Przy okazji pogłębiającego się bezrobocia, upadku fabryk, wzrostu cen żywności, protestu policjantów lub innych grup zawodowych i tak dalej. Będą służyły do wyszydzania polityki rządu i do pokazania Polakom rzekomego oderwania Platformy Obywatelskiej od problemów zwykłych ludzi i od ich optyki.

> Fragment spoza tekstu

-- pv_equiv track=rewrite | github.com/gohst9/misc | HonestorDishonest2.py | honest_or_dishonest
-- ===== SOURCE A (Python) =====
-- from itertools import product
--
-- H = "H" #Honest　正直者
--
-- D = "D" #Dishonest 嘘つき
--
-- def honest_or_dishonest(n,statements):
--     #args:
--     #   n:人数
--     #   statements:(i,state)の形式で「i番目の人がstate(嘘つきor正直)」
--     hypos = list(product(*[("H","D") for _ in range(n)])) #全通りの組み合わせの仮説を作成
--     for hypo in hypos:
--         for i,h in enumerate(hypo):
--             if h == "U":
--                 break #発言者が不親切だった場合、嘘でも真でもありうるので情報0。無視。
--
--             who,character = change_statement(h,statements[i])
--             if hypo[who] != character:
--                 break
--             else:
--                 if i >= n-1:
--                     return True
--                 continue
--
--     return False
--
-- def change_statement(character,statement):
--     def reverse(c):
--         if c == "H":return "D"
--         if c == "D":return "H"
--     #発言者の人格が正直ものかどうかに応じてstatementsをして返す
--     if  character == H:
--         return statement
--     elif character == D:
--         return [statement[0],reverse(statement[1])]
--     else:
--         return statement #よく分からんからそのまま返しとこ
-- ===== SOURCE B (Python) =====
-- def honest_or_dishonest(n, statements):
--     # Parity quick-find: comp[x] = (root, parity of x relative to root).
--     # Each statement i gives the constraint c[who] = c[i] XOR (char == "D").
--     if n < 1:
--         return False  # A reports failure for an empty population; keep that behaviour
--     comp = [(i, False) for i in range(n)]
--     for i in range(n):
--         who, char = statements[i]
--         if char == "H":
--             p = False
--         elif char == "D":
--             p = True
--         else:
--             return False  # unsatisfiable statement
--         r1, p1 = comp[i]
--         r2, p2 = comp[who]
--         if r1 == r2:
--             if (p1 != p2) != p:
--                 return False
--         else:
--             delta = p1 != (p2 != p)
--             comp = [(r1, px != delta) if rx == r2 else (rx, px) for (rx, px) in comp]
--     return True
-- ===== Notes on version B (the rewrite author's own statement) =====
-- stated objective: faster
-- what changed: A enumerates all 2^n honesty hypotheses and tests each against every statement; B makes one pass over the n statements maintaining a parity quick-find table (root, parity-to-root per person) and reports inconsistency immediately.
-- outside the precondition, e.g. on honest_or_dishonest(2, [(0, 'X'), (5, 'H')]): A returns False, B returns False
import Mathlib
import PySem

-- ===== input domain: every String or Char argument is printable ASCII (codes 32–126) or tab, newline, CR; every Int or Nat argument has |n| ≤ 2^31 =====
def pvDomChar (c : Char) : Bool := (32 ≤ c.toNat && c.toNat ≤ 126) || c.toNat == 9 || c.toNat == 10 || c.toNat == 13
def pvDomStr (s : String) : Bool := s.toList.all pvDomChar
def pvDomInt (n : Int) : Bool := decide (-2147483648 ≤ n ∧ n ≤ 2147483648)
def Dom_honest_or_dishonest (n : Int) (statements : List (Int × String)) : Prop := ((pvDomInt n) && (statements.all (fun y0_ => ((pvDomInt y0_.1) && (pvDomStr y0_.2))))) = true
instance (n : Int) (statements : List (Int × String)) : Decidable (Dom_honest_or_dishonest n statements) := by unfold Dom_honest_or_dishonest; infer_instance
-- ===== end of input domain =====

-- B replaces A's exhaustive search over all 2^n honesty hypotheses by one parity
-- quick-find pass over the n statements (objective: faster); A = B is proved on Pre_.

-- ===== PORT A =====
def pvReverse (c : String) : Option String :=
  if c == "H" then some "D" else if c == "D" then some "H" else none

def change_statement (character : String) (statement : Int × String) : Int × Option String :=
  if character == "H" then (statement.1, some statement.2)
  else if character == "D" then (statement.1, pvReverse statement.2)
  else (statement.1, some statement.2)

-- list(product(*[("H","D") for _ in range(n)])), first coordinate varying slowest
def pvProductHD : Nat → List (List String)
  | 0 => [[]]
  | k + 1 => ["H", "D"].flatMap (fun h => (pvProductHD k).map (fun t => h :: t))

-- the inner 'for i,h in enumerate(hypo)' loop; false = break/fall through, true = 'return True'
def pvInner (n : Int) (statements : List (Int × String)) (hypo : List String) :
    List String → Nat → Bool
  | [], _ => false
  | h :: rest, i =>
    if h == "U" then false
    else
      match PySem.List.pyGet? statements (i : Int) with
      | none => false   -- statements[i] raises IndexError (outside Pre_)
      | some st =>
        let wc := change_statement h st
        match PySem.List.pyGet? hypo wc.1 with
        | none => false -- hypo[who] raises IndexError (outside Pre_)
        | some hw =>
          if (some hw == wc.2) = false then false
          else if (i : Int) ≥ n - 1 then true
          else pvInner n statements hypo rest (i + 1)

def pvOuter (n : Int) (statements : List (Int × String)) : List (List String) → Bool
  | [] => false
  | hypo :: rest =>
    if pvInner n statements hypo hypo 0 then true else pvOuter n statements rest

def honest_or_dishonest (n : Int) (statements : List (Int × String)) : Bool :=
  pvOuter n statements (pvProductHD n.toNat)

-- ===== PORT B =====
-- parity quick-find loop: comp[x] = (root of x, parity of x relative to its root)
def pvBLoop (statements : List (Int × String)) :
    List (Int × Bool) → Nat → Nat → Bool
  | _, _, 0 => true
  | comp, i, fuel + 1 =>
    match PySem.List.pyGet? statements (i : Int) with
    | none => false   -- statements[i] raises IndexError (outside Pre_)
    | some st =>
      match (if st.2 == "H" then some false else if st.2 == "D" then some true else none) with
      | none => false  -- unsatisfiable statement character
      | some p =>
        match PySem.List.pyGet? comp (i : Int), PySem.List.pyGet? comp st.1 with
        | some c1, some c2 =>
          if c1.1 == c2.1 then
            if (c1.2 != c2.2) != p then false
            else pvBLoop statements comp (i + 1) fuel
          else
            pvBLoop statements
              (comp.map (fun rp =>
                if rp.1 == c2.1 then (c1.1, rp.2 != (c1.2 != (c2.2 != p))) else rp))
              (i + 1) fuel
        | _, _ => false  -- comp[who] raises IndexError (outside Pre_)

def honest_or_dishonest_alt (n : Int) (statements : List (Int × String)) : Bool :=
  if n < 1 then false
  else pvBLoop statements ((List.range n.toNat).map (fun i : Nat => ((i : Int), false))) 0 n.toNat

Niezależnie od żonglowania danymi statystycznymi i porównywania polskich wskaźników do dużo gorszych danych płynących z krajów Europy Zachodniej, nie wolno nam zaklinać rzeczywistości i udawać, że u nas w Polsce kryzysu nie ma i nie było. Zwykli ludzie widzą go codziennie, a często, gdy tracą pracę i nie mogą znaleźć innej, doświadczają go niezwykle brutalnie. Przez wszystkich w różnym stopniu dotkniętych kryzysem te słowa premiera zostaną potraktowane jak drwina. Mamy kryzys, a od władz oczekujemy zmierzenia się z nim, a nie używana słownych zasłon dymnych i uników.
PS. Wczoraj jadąc po południu przez Warszawę widziałem kilka tysięcy protestujących policjantów, wykrzykujących na ulicy: "Złodzieje! Złodzieje!". To absolutnie niezwykła sytuacja, bo przecież policjanci zamiast maszerować i krzyczeć o złodziejach, powinni ich łapać. Ale kogo łapać? My naprawdę mamy w Polsce kryzys.